Quality of Life Versus Quantity of Life
Judd Moul, MD, director of the Duke University Prostate Center in Durham, North Carolina, believes that the SWOG study “is a big trial that seemed to say continuous hormone therapy might provide a little bit better chance for longer survival.” Still, he adds that most of his clinic's patients who do not have obvious metastatic disease (for example, a patient who has biochemical recurrence but negative bone or computed tomography scans) are initially offered intermittent therapy. The study, however, has led him and his colleagues to counsel patients with metastatic disease slightly differently than before.
The study primarily shows a survival advantage with continuous therapy for patients who have “good performance status, minimal metastatic disease,” but for patients with very advanced disease or no visible metastases it did not make a significant difference, he says. “This [article] is a very important, large study with long-term follow-up, but still it takes time for some of these ideas to percolate down to docs in the trenches,” he says. “And I still think that intermittent versus continuous therapy will be a hotly debated topic because there are some patients who do prefer quality of life over quantity of life.”
Gautam Jha, MBBS, MS, a medical oncologist and hematologist who treats patients with prostate cancer at the University of Minnesota in Minneapolis, agrees. “This is very helpful information that has come out,” he says. “I wouldn't use it as a complete and absolute set of recommendations because those of us who treat patients with prostate cancer know that everyone is different.

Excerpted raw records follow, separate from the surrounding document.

-- pv_equiv track=rewrite | github.com/Parthrm/practice | 2001-3000/2501-2600/2597.py | check
-- ===== SOURCE A (Python) =====
-- def check(nums:list,k:int)->bool:
--     if(len(nums)==0):
--         return False
--     if(len(nums)==1):
--         return True
--     for i in range(len(nums)-1):
--         for j in range(i+1,len(nums)):
--             if(abs(nums[i]-nums[j])==k):
--                 return False
--     return True
-- ===== SOURCE B (Python) =====
-- def check(nums: list, k: int) -> bool:
--     # Hash-set re-implementation: O(n) expected instead of A's O(n^2) pair scan.
--     if not nums:
--         return False
--     if len(nums) == 1:
--         return True
--     if k < 0:
--         return True
--     s = set(nums)
--     if k == 0:
--         return len(s) == len(nums)
--     return all(x + k not in s for x in s)
-- ===== Notes on version B (the rewrite author's own statement) =====
-- stated objective: faster
-- what changed: Replaces A's quadratic scan over all index pairs with guards for k<0 (no pair can match), a set-size duplicate test for k==0, and a single hash-set membership sweep (x+k in set) for k>0.
import Mathlib
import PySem

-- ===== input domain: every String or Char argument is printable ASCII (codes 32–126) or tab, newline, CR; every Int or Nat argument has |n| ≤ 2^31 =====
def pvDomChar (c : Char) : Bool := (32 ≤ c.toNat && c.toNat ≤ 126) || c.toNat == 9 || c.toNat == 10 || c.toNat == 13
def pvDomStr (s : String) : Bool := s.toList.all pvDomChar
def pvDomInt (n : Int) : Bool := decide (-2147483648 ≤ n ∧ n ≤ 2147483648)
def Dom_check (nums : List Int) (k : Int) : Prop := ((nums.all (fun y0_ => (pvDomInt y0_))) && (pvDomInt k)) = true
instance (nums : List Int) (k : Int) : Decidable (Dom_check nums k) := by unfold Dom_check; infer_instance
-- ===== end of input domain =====

-- B replaces A's quadratic all-pairs scan with a hash-set lookup of x+k (a dedup-length test for k = 0).

-- ===== PORT A =====
-- for i in range(len-1): for j in range(i+1, len): if abs(nums[i]-nums[j]) == k: return False
def check (nums : List Int) (k : Int) : Bool :=
  if nums.length = 0 then false
  else if nums.length = 1 then true
  else if (PySem.List.pyRange 0 ((nums.length : Int) - 1) 1).any (fun i =>
            (PySem.List.pyRange (i + 1) (nums.length : Int) 1).any (fun j =>
              decide (|PySem.List.pyGetD nums i 0 - PySem.List.pyGetD nums j 0| = k)))
  then false else true

-- ===== PORT B =====
def check_alt (nums : List Int) (k : Int) : Bool :=
  if nums.length = 0 then false
  else if nums.length = 1 then true
  else if k < 0 then true
  else
    let s : PySem.Set Int := PySem.Set.ofList nums
    if k = 0 then decide (s.length = nums.length)
    else s.all (fun x => !(PySem.Set.contains s (x + k)))

-- ===== PRECONDITION & SPEC =====
def Spec_check (nums : List Int) (k : Int) (out : Bool) : Prop := out = check_alt nums k
instance (nums : List Int) (k : Int) (out : Bool) : Decidable (Spec_check nums k out) := by unfold Spec_check; infer_instance

-- ===== CLAIM (what is proved, stated in full; the proofs are below) =====
def Claim_equal_check : Prop := ∀ (nums : List Int) (k : Int), Dom_check nums k → Spec_check nums k (check nums k)

-- ===== LEMMAS AND PROOFS =====

-- "some pair at distinct positions differs by exactly k"
def HasPair (nums : List Int) (k : Int) : Prop :=
  ∃ i < nums.length, ∃ j < nums.length, i < j ∧ |nums.getD i 0 - nums.getD j 0| = k

theorem check_char (nums : List Int) (k : Int) (h : 2 ≤ nums.length) :
    (check nums k = true ↔ ¬ HasPair nums k) := by
  have h0 : ¬ nums.length = 0 := by omega
  have h1 : ¬ nums.length = 1 := by omega
  simp only [check, h0, h1, if_false]
  have hstep : ∀ c : Bool, (if c = true then false else true) = !c := by decide
  have key : ((PySem.List.pyRange 0 ((nums.length : Int) - 1) 1).any (fun i =>
      (PySem.List.pyRange (i + 1) (nums.length : Int) 1).any (fun j =>
        decide (|PySem.List.pyGetD nums i 0 - PySem.List.pyGetD nums j 0| = k))))
      = true ↔ HasPair nums k := by
    simp only [List.any_eq_true, PySem.List.mem_pyRange_one, decide_eq_true_eq]
    unfold HasPair
    constructor
    · rintro ⟨i, ⟨h0i, hilt⟩, j, ⟨hji, hjlt⟩, habs⟩
      rw [PySem.List.pyGetD_of_nonneg nums 0 h0i,
          PySem.List.pyGetD_of_nonneg nums 0 (by omega : (0:Int) ≤ j)] at habs
      exact ⟨i.toNat, by omega, j.toNat, by omega, by omega, habs⟩
    · rintro ⟨i, hi, j, hj, hij, habs⟩
      refine ⟨(i : Int), ⟨by omega, by omega⟩, (j : Int), ⟨by omega, by omega⟩, ?_⟩
      rw [PySem.List.pyGetD_of_nonneg nums 0 (by omega : (0:Int) ≤ (i:Int)),
          PySem.List.pyGetD_of_nonneg nums 0 (by omega : (0:Int) ≤ (j:Int))]
      simpa using habs
  rw [hstep, Bool.not_eq_true', ← Bool.not_eq_true, key]

theorem ofList_length_eq_iff (xs : List Int) :
    (PySem.Set.ofList xs).length = xs.length ↔ xs.Nodup := by
  constructor
  · intro h
    have hsub := List.dedup_sublist xs
    have hnd : (PySem.Set.ofList xs).Nodup := PySem.Set.nodup_ofList xs
    have htf : (PySem.Set.ofList xs).toFinset = xs.toFinset := by
      ext y; simp [PySem.Set.mem_ofList]
    have h1 : (PySem.Set.ofList xs).length = xs.toFinset.card := by
      rw [← htf]; exact (List.toFinset_card_of_nodup hnd).symm
    have h2 : xs.toFinset.card = xs.dedup.length := List.card_toFinset xs
    have : xs.dedup.length = xs.length := by omega
    exact List.dedup_eq_self.mp (hsub.eq_of_length this)
  · intro h; rw [PySem.Set.ofList_eq_self_of_nodup xs h]

theorem hasPair_zero (nums : List Int) :
    HasPair nums 0 ↔ ¬ nums.Nodup := by
  rw [List.nodup_iff_getElem?_ne_getElem?]
  push Not
  constructor
  · rintro ⟨i, hi, j, hj, hij, habs⟩
    rw [List.getD_eq_getElem nums 0 hi, List.getD_eq_getElem nums 0 hj] at habs
    have heq : nums[i] = nums[j] := by
      have := abs_eq_zero.mp habs; omega
    exact ⟨i, j, hij, hj, by simp [hi, hj, heq]⟩
  · rintro ⟨i, j, hij, hj, heq⟩
    have hi : i < nums.length := lt_trans hij hj
    simp [hi, hj] at heq
    refine ⟨i, hi, j, hj, hij, ?_⟩
    rw [List.getD_eq_getElem nums 0 hi, List.getD_eq_getElem nums 0 hj, heq]
    simp

theorem hasPair_pos (nums : List Int) (k : Int) (hk : 0 < k) :
    HasPair nums k ↔ ∃ x ∈ nums, x + k ∈ nums := by
  constructor
  · rintro ⟨i, hi, j, hj, hij, habs⟩
    rw [List.getD_eq_getElem nums 0 hi, List.getD_eq_getElem nums 0 hj] at habs
    rcases abs_cases (nums[i] - nums[j]) with ⟨he, _⟩ | ⟨he, _⟩
    · exact ⟨nums[j], List.getElem_mem hj, by
        have : nums[j] + k = nums[i] := by omega
        rw [this]; exact List.getElem_mem hi⟩
    · exact ⟨nums[i], List.getElem_mem hi, by
        have : nums[i] + k = nums[j] := by omega
        rw [this]; exact List.getElem_mem hj⟩
  · rintro ⟨x, hx, hxk⟩
    rcases List.mem_iff_getElem.mp hx with ⟨i, hi, hxi⟩
    rcases List.mem_iff_getElem.mp hxk with ⟨j, hj, hxj⟩
    have hne : i ≠ j := by
      intro h; subst h; omega
    rcases Nat.lt_or_gt_of_ne hne with hlt | hgt
    · refine ⟨i, hi, j, hj, hlt, ?_⟩
      rw [List.getD_eq_getElem nums 0 hi, List.getD_eq_getElem nums 0 hj, hxi, hxj]
      rw [show x - (x + k) = -k by ring, abs_neg, abs_of_pos hk]
    · refine ⟨j, hj, i, hi, hgt, ?_⟩
      rw [List.getD_eq_getElem nums 0 hi, List.getD_eq_getElem nums 0 hj, hxi, hxj]
      rw [show x + k - x = k by ring, abs_of_pos hk]

theorem hasPair_neg (nums : List Int) (k : Int) (hk : k < 0) : ¬ HasPair nums k := by
  rintro ⟨i, hi, j, hj, hij, habs⟩
  have := abs_nonneg (nums.getD i 0 - nums.getD j 0)
  omega

theorem check_alt_char (nums : List Int) (k : Int) (h : 2 ≤ nums.length) :
    (check_alt nums k = true ↔ ¬ HasPair nums k) := by
  have h0 : ¬ nums.length = 0 := by omega
  have h1 : ¬ nums.length = 1 := by omega
  rcases lt_trichotomy k 0 with hk | hk | hk
  · have hnp : ¬ HasPair nums k := hasPair_neg nums k hk
    simp [check_alt, h0, h1, hk, hnp]
  · subst hk
    simp only [check_alt, h0, h1, if_false, lt_irrefl, if_true,
      decide_eq_true_eq, ofList_length_eq_iff, hasPair_zero]
    tauto
  · have hk' : ¬ k < 0 := by omega
    have hk0 : ¬ k = 0 := by omega
    simp only [check_alt, h0, h1, hk', hk0, if_false]
    simp only [List.all_eq_true, Bool.not_eq_true',
      PySem.Set.contains_eq_listContains, List.contains_eq_mem,
      PySem.Set.mem_ofList, hasPair_pos nums k hk]
    simp

theorem check_spec_aux (nums : List Int) (k : Int) : check nums k = check_alt nums k := by
  by_cases h0 : nums.length = 0
  · unfold check check_alt; rw [if_pos h0, if_pos h0]
  by_cases h1 : nums.length = 1
  · unfold check check_alt
    rw [if_neg h0, if_pos h1, if_neg h0, if_pos h1]
  have h : 2 ≤ nums.length := by omega
  rw [Bool.eq_iff_iff, check_char nums k h, check_alt_char nums k h]

-- ===== VERDICT (by name: the statement is the Claim_ definition above) =====
theorem check_spec : Claim_equal_check := by
  intro nums k _
  unfold Spec_check
  exact check_spec_aux nums k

Some people do OK with side effects while others refuse therapy even in light of progressive disease because they have so much difficulty tolerating them.”

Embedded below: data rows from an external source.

-- pv_equiv track=rewrite | github.com/dabyeol/problem-solving | posts/solutions/programmers/181893/code.py | solution
-- ===== SOURCE A (Python) =====
-- def solution(arr, query):
--     answer = arr[:]
--     for i, q in enumerate(query):
--         if i % 2 == 0:
--             answer = answer[: q + 1]
--         else:
--             answer = answer[q:]
--
--     return answer
-- ===== SOURCE B (Python) =====
-- def solution(arr, query):
--     # Track window bounds (lo, hi) over arr and do a single final slice.
--     lo, hi = 0, len(arr)
--     for i, q in enumerate(query):
--         n = hi - lo
--         if i % 2 == 0:
--             stop = q + 1
--             if stop < 0:
--                 stop += n
--             hi = lo + min(max(stop, 0), n)
--         else:
--             start = q
--             if start < 0:
--                 start += n
--             lo = lo + min(max(start, 0), n)
--     return arr[lo:hi]
-- ===== Notes on version B (the rewrite author's own statement) =====
-- stated objective: alternative
-- what changed: Instead of materialising a new list copy per query, B tracks the window bounds lo/hi arithmetically (replicating Python slice clamping) and performs one final slice.
import Mathlib
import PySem

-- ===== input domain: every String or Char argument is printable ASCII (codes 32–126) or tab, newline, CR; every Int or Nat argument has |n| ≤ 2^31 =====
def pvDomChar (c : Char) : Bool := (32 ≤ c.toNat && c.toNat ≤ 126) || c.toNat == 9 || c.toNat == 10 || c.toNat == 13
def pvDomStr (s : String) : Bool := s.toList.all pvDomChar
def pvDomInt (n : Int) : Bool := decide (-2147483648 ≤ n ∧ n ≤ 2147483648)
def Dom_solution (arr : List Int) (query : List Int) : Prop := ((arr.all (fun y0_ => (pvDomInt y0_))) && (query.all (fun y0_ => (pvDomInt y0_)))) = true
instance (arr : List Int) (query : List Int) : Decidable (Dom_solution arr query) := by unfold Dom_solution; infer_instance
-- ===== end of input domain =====

-- B replaces A's per-query list re-slicing by arithmetic tracking of the window bounds
-- lo/hi plus one final slice (objective: alternative algorithm, same proven behaviour).

-- ===== PORT A =====
-- one loop step of A: even index → answer[:q+1], odd index → answer[q:]
def stepA (answer : List Int) (iq : Int × Int) : List Int :=
  if PySem.Int.mod iq.1 2 = 0 then
    PySem.List.slice answer none (some (iq.2 + 1))
  else
    PySem.List.slice answer (some iq.2) none

def solution (arr : List Int) (query : List Int) : List Int :=
  (PySem.List.enumerate query).foldl stepA arr

-- ===== PORT B =====
-- one loop step of B: update (lo, hi) by the clamped slice bound
def stepB (lohi : Int × Int) (iq : Int × Int) : Int × Int :=
  let n := lohi.2 - lohi.1
  if PySem.Int.mod iq.1 2 = 0 then
    let stop := iq.2 + 1
    let stop := if stop < 0 then stop + n else stop
    (lohi.1, lohi.1 + min (max stop 0) n)
  else
    let start := iq.2
    let start := if start < 0 then start + n else start
    (lohi.1 + min (max start 0) n, lohi.2)

def solution_alt (arr : List Int) (query : List Int) : List Int :=
  let p := (PySem.List.enumerate query).foldl stepB ((0 : Int), (arr.length : Int))
  PySem.List.slice arr (some p.1) (some p.2)

-- ===== PRECONDITION & SPEC =====
def Spec_solution (arr : List Int) (query : List Int) (out : List Int) : Prop := out = solution_alt arr query
instance (arr : List Int) (query : List Int) (out : List Int) : Decidable (Spec_solution arr query out) := by unfold Spec_solution; infer_instance

-- ===== CLAIM (what is proved, stated in full; the proofs are below) =====
def Claim_equal_solution : Prop := ∀ (arr : List Int) (query : List Int), Dom_solution arr query → Spec_solution arr query (solution arr query)

-- ===== LEMMAS AND PROOFS =====

-- B's clamp arithmetic computes exactly Python's slice-index normalisation clampIdx
lemma clamp_eq (L : Nat) (t : Int) :
    ((PySem.List.clampIdx L t : Nat) : Int) = min (max (if t < 0 then t + L else t) 0) L := by
  unfold PySem.List.clampIdx
  split_ifs <;> omega

lemma clampIdx_le' (L : Nat) (t : Int) : PySem.List.clampIdx L t ≤ L := by
  unfold PySem.List.clampIdx
  split_ifs <;> omega

-- A's slice of the current window equals the same window with a clamped bound update
lemma sliceA_to (cur : List Int) (t : Int) :
    PySem.List.slice cur none (some t) = cur.take (PySem.List.clampIdx cur.length t) := by
  simp [PySem.List.slice]

-- main invariant: running A's fold on the window (arr.drop lo).take (hi-lo) gives the
-- window described by B's fold of the bounds, which stay within [lo, hi]
lemma loop_eq (query : List Int) (s : Int) (arr : List Int) (lo hi : Nat)
    (h1 : lo ≤ hi) (h2 : hi ≤ arr.length) :
    (PySem.List.enumerate query s).foldl stepA ((arr.drop lo).take (hi - lo))
      = (fun p : Int × Int => (arr.drop p.1.toNat).take (p.2.toNat - p.1.toNat))
          ((PySem.List.enumerate query s).foldl stepB ((lo : Int), (hi : Int)))
    ∧ (lo : Int) ≤ ((PySem.List.enumerate query s).foldl stepB ((lo : Int), (hi : Int))).1
    ∧ ((PySem.List.enumerate query s).foldl stepB ((lo : Int), (hi : Int))).1
        ≤ ((PySem.List.enumerate query s).foldl stepB ((lo : Int), (hi : Int))).2
    ∧ ((PySem.List.enumerate query s).foldl stepB ((lo : Int), (hi : Int))).2 ≤ (hi : Int) := by
  induction query generalizing s lo hi with
  | nil =>
      simp only [PySem.List.enumerate_nil, List.foldl_nil]
      refine ⟨by simp, le_refl _, by exact_mod_cast h1, le_refl _⟩
  | cons q rest ih =>
      rw [PySem.List.enumerate_cons, List.foldl_cons, List.foldl_cons]
      have hlen : ((arr.drop lo).take (hi - lo)).length = hi - lo := by
        simp; omega
      by_cases hpar : PySem.Int.mod s 2 = 0
      · -- even step: answer = answer[:q+1]
        set k := PySem.List.clampIdx (hi - lo) (q + 1) with hk
        have hkle : k ≤ hi - lo := clampIdx_le' _ _
        have hcast : ((hi - lo : Nat) : Int) = (hi : Int) - (lo : Int) := by omega
        have hA : stepA ((arr.drop lo).take (hi - lo)) (s, q)
            = (arr.drop lo).take ((lo + k) - lo) := by
          simp only [stepA]
          rw [if_pos hpar]
          rw [sliceA_to, hlen, List.take_take, ← hk]
          congr 1
          omega
        have hB : stepB ((lo : Int), (hi : Int)) (s, q)
            = ((lo : Int), ((lo + k : Nat) : Int)) := by
          simp only [stepB]
          rw [if_pos hpar]
          have hc := clamp_eq (hi - lo) (q + 1)
          rw [Prod.mk.injEq]
          refine ⟨rfl, ?_⟩
          push_cast
          rw [← hcast, ← hc, ← hk]
        rw [hA, hB]
        have := ih (s + 1) lo (lo + k) (by omega) (by omega)
        refine ⟨this.1, this.2.1, this.2.2.1,
          this.2.2.2.trans (by exact_mod_cast (by omega : lo + k ≤ hi))⟩
      · -- odd step: answer = answer[q:]
        set k := PySem.List.clampIdx (hi - lo) q with hk
        have hkle : k ≤ hi - lo := clampIdx_le' _ _
        have hcast : ((hi - lo : Nat) : Int) = (hi : Int) - (lo : Int) := by omega
        have hA : stepA ((arr.drop lo).take (hi - lo)) (s, q)
            = (arr.drop (lo + k)).take (hi - (lo + k)) := by
          simp only [stepA]
          rw [if_neg hpar]
          rw [PySem.List.slice_some_none, hlen, ← hk, List.drop_take, List.drop_drop]
          congr 1
          omega
        have hB : stepB ((lo : Int), (hi : Int)) (s, q)
            = (((lo + k : Nat) : Int), (hi : Int)) := by
          simp only [stepB]
          rw [if_neg hpar]
          have hc := clamp_eq (hi - lo) q
          rw [Prod.mk.injEq]
          refine ⟨?_, rfl⟩
          push_cast
          rw [← hcast, ← hc, ← hk]
        rw [hA, hB]
        have := ih (s + 1) (lo + k) hi (by omega) h2
        exact ⟨this.1, ((by exact_mod_cast (by omega : lo ≤ lo + k)) : (lo : Int) ≤ ((lo + k : Nat) : Int)).trans this.2.1,
          this.2.2.1, this.2.2.2⟩

-- ===== VERDICT (by name: the statement is the Claim_ definition above) =====
theorem solution_spec : Claim_equal_solution := by
  intro arr query _
  unfold Spec_solution solution solution_alt
  have h := loop_eq query 0 arr 0 arr.length (Nat.zero_le _) le_rfl
  simp only [List.drop_zero, Nat.sub_zero, List.take_length, Nat.cast_zero] at h
  rw [h.1, PySem.List.slice_toNat arr h.2.1 (h.2.1.trans h.2.2.1)]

Dr. Jha notes that he has had one patient who has been on intermittent therapy for the last 10 years. The patient skips treatment in the summers and feels much better when he is off the therapy. Age also can play a role in the decision, he says. Younger patients who are tolerating side effects better and want to be more aggressive in their treatment may be more likely to opt for continuous therapy than people in their 80s who may be more likely to die from other causes, he says.
Dr. Moul adds there are several unanswered questions regarding hormonal treatment of prostate cancer, including:
- The appropriate prostate-specific antigen level at which to restart treatment after it has been stopped;
- How long a treatment cycle should be;
- Whether lutinizing hormone-releasing hormone (LHRH) pure antagonists would be more potent in intermittent therapy than LHRH agonists, which are the primary drugs that have been used in clinical trials; and
- Whether oral hormone therapy could be used in intermittent therapy. It is not quite as potent as injections, but it can better preserve sexual libido and erectile function.
Meanwhile, Dr. Hussain believes that clinical trials in new hormone-sensitive metastatic prostate cancer need to focus on how to significantly improve outcomes for patients so that it eventually becomes a more chronic disease that potentially could be cured down the road. One example of such a trial is SWOG 1216, which is studying whether the addition of TAK- 700 (a drug similar to abiraterone) to hormonal therapy can extend survival for patients with metastatic prostate cancer.